How Scalaris stores your data
After installing Scalaris, running a few nodes, and playing with the API, I wanted to figure out how it actually stores the data. Using this diagram: I tracked down the source ( the db was the obvious clue).
The database is a gen_server that wraps calls to the underlying storage - an Erlang . What this means is the data is not actually saved to disk, but rather lives in memory. It appears the each chordnode has its own database.
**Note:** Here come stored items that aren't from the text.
theorem pvMinToCharA (cs : List Char) (dp : List Int) (t : ℕ) (x : Int)
    (ht : t < cs.length) (hlen : dp.length = cs.length + 1)
    (h0 : cs.getD t ' ' ≠ '0')
    (hch : ∀ m, t + 1 ≤ m → m ≤ cs.length → pvCharA cs dp m)
    (hbase : dp.getD t 0 = (cs.length : Int) + 1)
    (hxle : x ≤ dp.getD t 0)
    (hlb : ∀ j', t ≤ j' → j' < cs.length → pvCondA cs dp t j' → x ≤ 1 + dp.getD (j' + 1) 0)
    (hat : x = dp.getD t 0 ∨ ∃ j', t ≤ j' ∧ j' < cs.length ∧ pvCondA cs dp t j' ∧ x = 1 + dp.getD (j' + 1) 0) :
    pvCharA cs (dp.set t x) t := by
  have hsetx : (dp.set t x).getD t 0 = x := pvGetD_set_self (by omega)
  have F1 : ∀ m, t < m → m ≤ cs.length →
      (dp.getD m 0 ≤ (cs.length : Int) ↔ ∃ k : ℕ, dp.getD m 0 = (k : Int) ∧ pvIsMin cs m cs.length k) := by
    intro m h1 h2
    constructor
    · intro hle
      rcases hch m (by omega) h2 with ⟨heq, _⟩ | h
      · rw [heq] at hle; omega
      · exact h
    · rintro ⟨k, hk, hmin⟩
      have hb := pvChain_le hmin.1
      rw [hk]
      exact_mod_cast by omega
  have F2 : ∀ k, pvChain cs (k + 1) t cs.length →
      ∃ (m : ℕ) (k_m : ℕ), t < m ∧ m ≤ cs.length ∧ pvValid cs t m ∧
        dp.getD m 0 = (k_m : Int) ∧ pvIsMin cs m cs.length k_m ∧ k_m ≤ k := by
    intro k hchain
    obtain ⟨m, hv, hc⟩ := pvChain_succ_iff.mp hchain
    have h1 : t < m := hv.1
    have h2 : m ≤ cs.length := hv.2.1
    rcases hch m (by omega) h2 with ⟨_, hno⟩ | ⟨k_m, heq, hmin⟩
    · exact absurd hc (hno k)
    · refine ⟨m, k_m, h1, h2, hv, heq, hmin, ?_⟩
      by_contra hgt
      exact hmin.2 k (by omega) hc
  have FcondA : ∀ (m : ℕ) (k_m : ℕ), t < m → m ≤ cs.length → pvValid cs t m →
      dp.getD m 0 = (k_m : Int) → pvIsMin cs m cs.length k_m → pvCondA cs dp t (m - 1) := by
    intro m k_m h1 h2 hv heq hmin
    have hm1 : m - 1 + 1 = m := by omega
    constructor
    · rw [hm1]; exact hv.2.2.2
    · rw [hm1, heq]
      have := pvChain_le hmin.1
      exact_mod_cast by omega
  by_cases hcand : ∃ j', t ≤ j' ∧ j' < cs.length ∧ pvCondA cs dp t j'
  · obtain ⟨j0, hj01, hj02, hc0⟩ := hcand
    obtain ⟨k0, heq0, hmin0⟩ := (F1 (j0 + 1) (by omega) (by omega)).mp hc0.2
    have hb0 := pvChain_le hmin0.1
    have hxle0 : x ≤ 1 + dp.getD (j0 + 1) 0 := hlb j0 hj01 hj02 hc0
    have hxlen : x ≤ (cs.length : Int) := by rw [heq0] at hxle0; push_cast at hxle0 ⊢; omega
    rcases hat with hat | ⟨j1, h1, h2, hc1, hveq⟩
    · rw [hbase] at hat; omega
    · obtain ⟨k1, heq1, hmin1⟩ := (F1 (j1 + 1) (by omega) (by omega)).mp hc1.2
      refine Or.inr ⟨k1 + 1, ?_, ?_, ?_⟩
      · rw [hsetx, hveq, heq1]; push_cast; ring
      · refine pvChain.cons ?_ hmin1.1
        exact ⟨by omega, by omega, h0, hc1.1⟩
      · intro k'' hlt hchain
        cases k'' with
        | zero => have := pvChain_zero hchain; omega
        | succ k3 =>
          obtain ⟨m, k_m, hm1, hm2, hv, heqm, hminm, hkm⟩ := F2 k3 hchain
          have hcA := FcondA m k_m hm1 hm2 hv heqm hminm
          have := hlb (m - 1) (by omega) (by omega) hcA
          rw [(by omega : m - 1 + 1 = m), heqm] at this
          rw [hveq, heq1] at *
          push_cast at this hveq ⊢
          omega
  · rcases hat with hat | ⟨j', h1, h2, hc1, _⟩
    · refine Or.inl ⟨by rw [hsetx, hat, hbase], ?_⟩
      intro k hchain
      cases k with
      | zero => have := pvChain_zero hchain; omega
      | succ k3 =>
        obtain ⟨m, k_m, hm1, hm2, hv, heqm, hminm, hkm⟩ := F2 k3 hchain
        exact hcand ⟨m - 1, by omega, by omega, FcondA m k_m hm1 hm2 hv heqm hminm⟩
    · exact absurd ⟨j', h1, h2, hc1⟩ hcand
-- pv_equiv track=rewrite | github.com/osava-nsit/osava | memory_allocation.py | check_external_frag
-- ===== SOURCE A (Python) =====
-- def check_external_frag(memory_allocated, process_size, total_size):
--     flag = 0 #variable to check if external fragmentation is present
--     free_space = 0
--     for i, pair in enumerate(memory_allocated):
--         process_name1,start1,end1 = pair
--         if(i == len(memory_allocated)-1):
--             free_space += total_size - end1
--             break
--         process_name2,start2,end2 = memory_allocated[i+1]
--         free_space += start2-end1
--     if free_space >= process_size:
--         flag = 1 #external fragmentation present
--         return flag
--     else:
--         return flag
-- ===== SOURCE B (Python) =====
-- def check_external_frag(memory_allocated, process_size, total_size):
--     if memory_allocated:
--         occupied = sum(end - start for _, start, end in memory_allocated)
--         free_space = total_size - memory_allocated[0][1] - occupied
--     else:
--         free_space = 0
--     return 1 if free_space >= process_size else 0
-- ===== Notes on version B (the rewrite author's own statement) =====
-- stated objective: simpler
-- what changed: B computes free space as the complement (total_size minus the first block's start minus the summed sizes of the occupied blocks, equal to A's gap sum by telescoping) instead of A's index-based look-ahead loop over consecutive gaps with a break.
import Mathlib
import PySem

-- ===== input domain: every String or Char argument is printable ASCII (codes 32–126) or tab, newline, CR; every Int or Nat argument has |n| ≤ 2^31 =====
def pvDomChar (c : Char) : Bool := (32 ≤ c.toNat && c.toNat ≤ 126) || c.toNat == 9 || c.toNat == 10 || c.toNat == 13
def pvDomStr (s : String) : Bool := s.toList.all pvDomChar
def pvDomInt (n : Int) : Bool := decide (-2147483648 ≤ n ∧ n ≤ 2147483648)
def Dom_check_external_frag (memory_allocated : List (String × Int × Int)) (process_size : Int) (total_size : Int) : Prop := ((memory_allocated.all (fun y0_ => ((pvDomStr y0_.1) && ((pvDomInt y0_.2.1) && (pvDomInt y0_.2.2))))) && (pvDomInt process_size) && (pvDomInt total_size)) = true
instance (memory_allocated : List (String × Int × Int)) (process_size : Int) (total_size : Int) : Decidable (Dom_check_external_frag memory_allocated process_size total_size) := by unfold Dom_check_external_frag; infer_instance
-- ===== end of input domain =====

-- B replaces A's look-ahead gap loop by the telescoped complement: total_size - first start - summed occupied sizes (simpler decomposition; same O(n) cost).


-- ===== PORT A =====
-- A's loop: at each index look ahead to the next block; on the last block add total-end and break.
def fragLoopA (total_size : Int) : List (String × Int × Int) → Int → Int
  | [], free_space => free_space
  | [(_, _, end1)], free_space => free_space + (total_size - end1)
  | (_, _, end1) :: p2 :: rest, free_space =>
      fragLoopA total_size (p2 :: rest) (free_space + (p2.2.1 - end1))

def check_external_frag (memory_allocated : List (String × Int × Int)) (process_size : Int) (total_size : Int) : Int :=
  let free_space := fragLoopA total_size memory_allocated 0
  if free_space ≥ process_size then 1 else 0

-- ===== PORT B =====
-- B: free space = total_size - first start - total occupied size (telescoped form).
def check_external_frag_alt (memory_allocated : List (String × Int × Int)) (process_size : Int) (total_size : Int) : Int :=
  let free_space :=
    match memory_allocated with
    | [] => 0
    | (_, start0, _) :: _ =>
        total_size - start0 -
          memory_allocated.foldl (fun acc x => acc + (x.2.2 - x.2.1)) 0
  if free_space ≥ process_size then 1 else 0

-- ===== PRECONDITION & SPEC =====
def Spec_check_external_frag (memory_allocated : List (String × Int × Int)) (process_size : Int) (total_size : Int) (out : Int) : Prop := out = check_external_frag_alt memory_allocated process_size total_size
instance (memory_allocated : List (String × Int × Int)) (process_size : Int) (total_size : Int) (out : Int) : Decidable (Spec_check_external_frag memory_allocated process_size total_size out) := by unfold Spec_check_external_frag; infer_instance

-- ===== CLAIM (what is proved, stated in full; the proofs are below) =====
def Claim_equal_check_external_frag : Prop := ∀ (memory_allocated : List (String × Int × Int)) (process_size : Int) (total_size : Int), Dom_check_external_frag memory_allocated process_size total_size → Spec_check_external_frag memory_allocated process_size total_size (check_external_frag memory_allocated process_size total_size)

-- ===== LEMMAS AND PROOFS =====

-- ===== VERDICT (by name: the statement is the Claim_ definition above) =====
theorem sumFold_shift :
    ∀ (l : List (String × Int × Int)) (c : Int),
      l.foldl (fun a x => a + (x.2.2 - x.2.1)) c
        = c + l.foldl (fun a x => a + (x.2.2 - x.2.1)) 0 := by
  intro l
  induction l with
  | nil => intro c; simp
  | cons p rest ih =>
      intro c
      simp only [List.foldl_cons]
      rw [ih (c + (p.2.2 - p.2.1)), ih (0 + (p.2.2 - p.2.1))]
      ring

theorem fragLoopA_eq (t : Int) :
    ∀ (n : String) (s e : Int) (m : List (String × Int × Int)) (acc : Int),
      fragLoopA t ((n, s, e) :: m) acc
        = acc + (t - s - ((n, s, e) :: m).foldl (fun a x => a + (x.2.2 - x.2.1)) 0) := by
  intro n s e m
  induction m generalizing n s e with
  | nil => intro acc; simp [fragLoopA]
  | cons p2 rest ih =>
      intro acc
      obtain ⟨n2, s2, e2⟩ := p2
      rw [show fragLoopA t ((n, s, e) :: (n2, s2, e2) :: rest) acc
            = fragLoopA t ((n2, s2, e2) :: rest) (acc + (s2 - e)) from rfl, ih]
      rw [show (((n, s, e) :: (n2, s2, e2) :: rest).foldl
              (fun a x => a + (x.2.2 - x.2.1)) 0)
            = rest.foldl (fun a x => a + (x.2.2 - x.2.1)) ((0 + (e - s)) + (e2 - s2))
          from rfl,
          show (((n2, s2, e2) :: rest).foldl (fun a x => a + (x.2.2 - x.2.1)) 0)
            = rest.foldl (fun a x => a + (x.2.2 - x.2.1)) (0 + (e2 - s2)) from rfl,
          sumFold_shift rest ((0 + (e - s)) + (e2 - s2)), sumFold_shift rest (0 + (e2 - s2))]
      ring

theorem check_external_frag_spec : Claim_equal_check_external_frag := by
  intro m p t _
  unfold Spec_check_external_frag check_external_frag check_external_frag_alt
  match m with
  | [] => rfl
  | (n, s, e) :: rest => rw [fragLoopA_eq t n s e rest 0]; ring_nf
When you store a Key - Value pair, the database actually records a structure like this in the gb_tree:
Key,{Value,WriteLock,ReadLock,Version}
On a write, “WriteLock” is set to true and the Version is incremented. On a read, “ReadLock” is set to true. Most of this logic appears to be controlled through the transaction layer.
Other stuff
- Search? There appears to be the ability to search for keys within a given range via a “get_range”. But I haven’t yet found how to call that from the transaction_api
- No delete. As I mentioned in my earlier write up on using the API, there is no way to actually “delete” a key once it’s set. But hey, the code is open-source and since gb_tree has a delete method, it should be possible to add.
One other thing of note, if you’ve implemented any distributed Erlang you know it’s not recommended to run a cluster of Erlang nodes around the Internet using the built in code. Scalaris implements its own TCP layer (the authors mention this in their Videos) for the nodes to communicate. Check out the comm_layer in the source for some ideas if you need to write your own.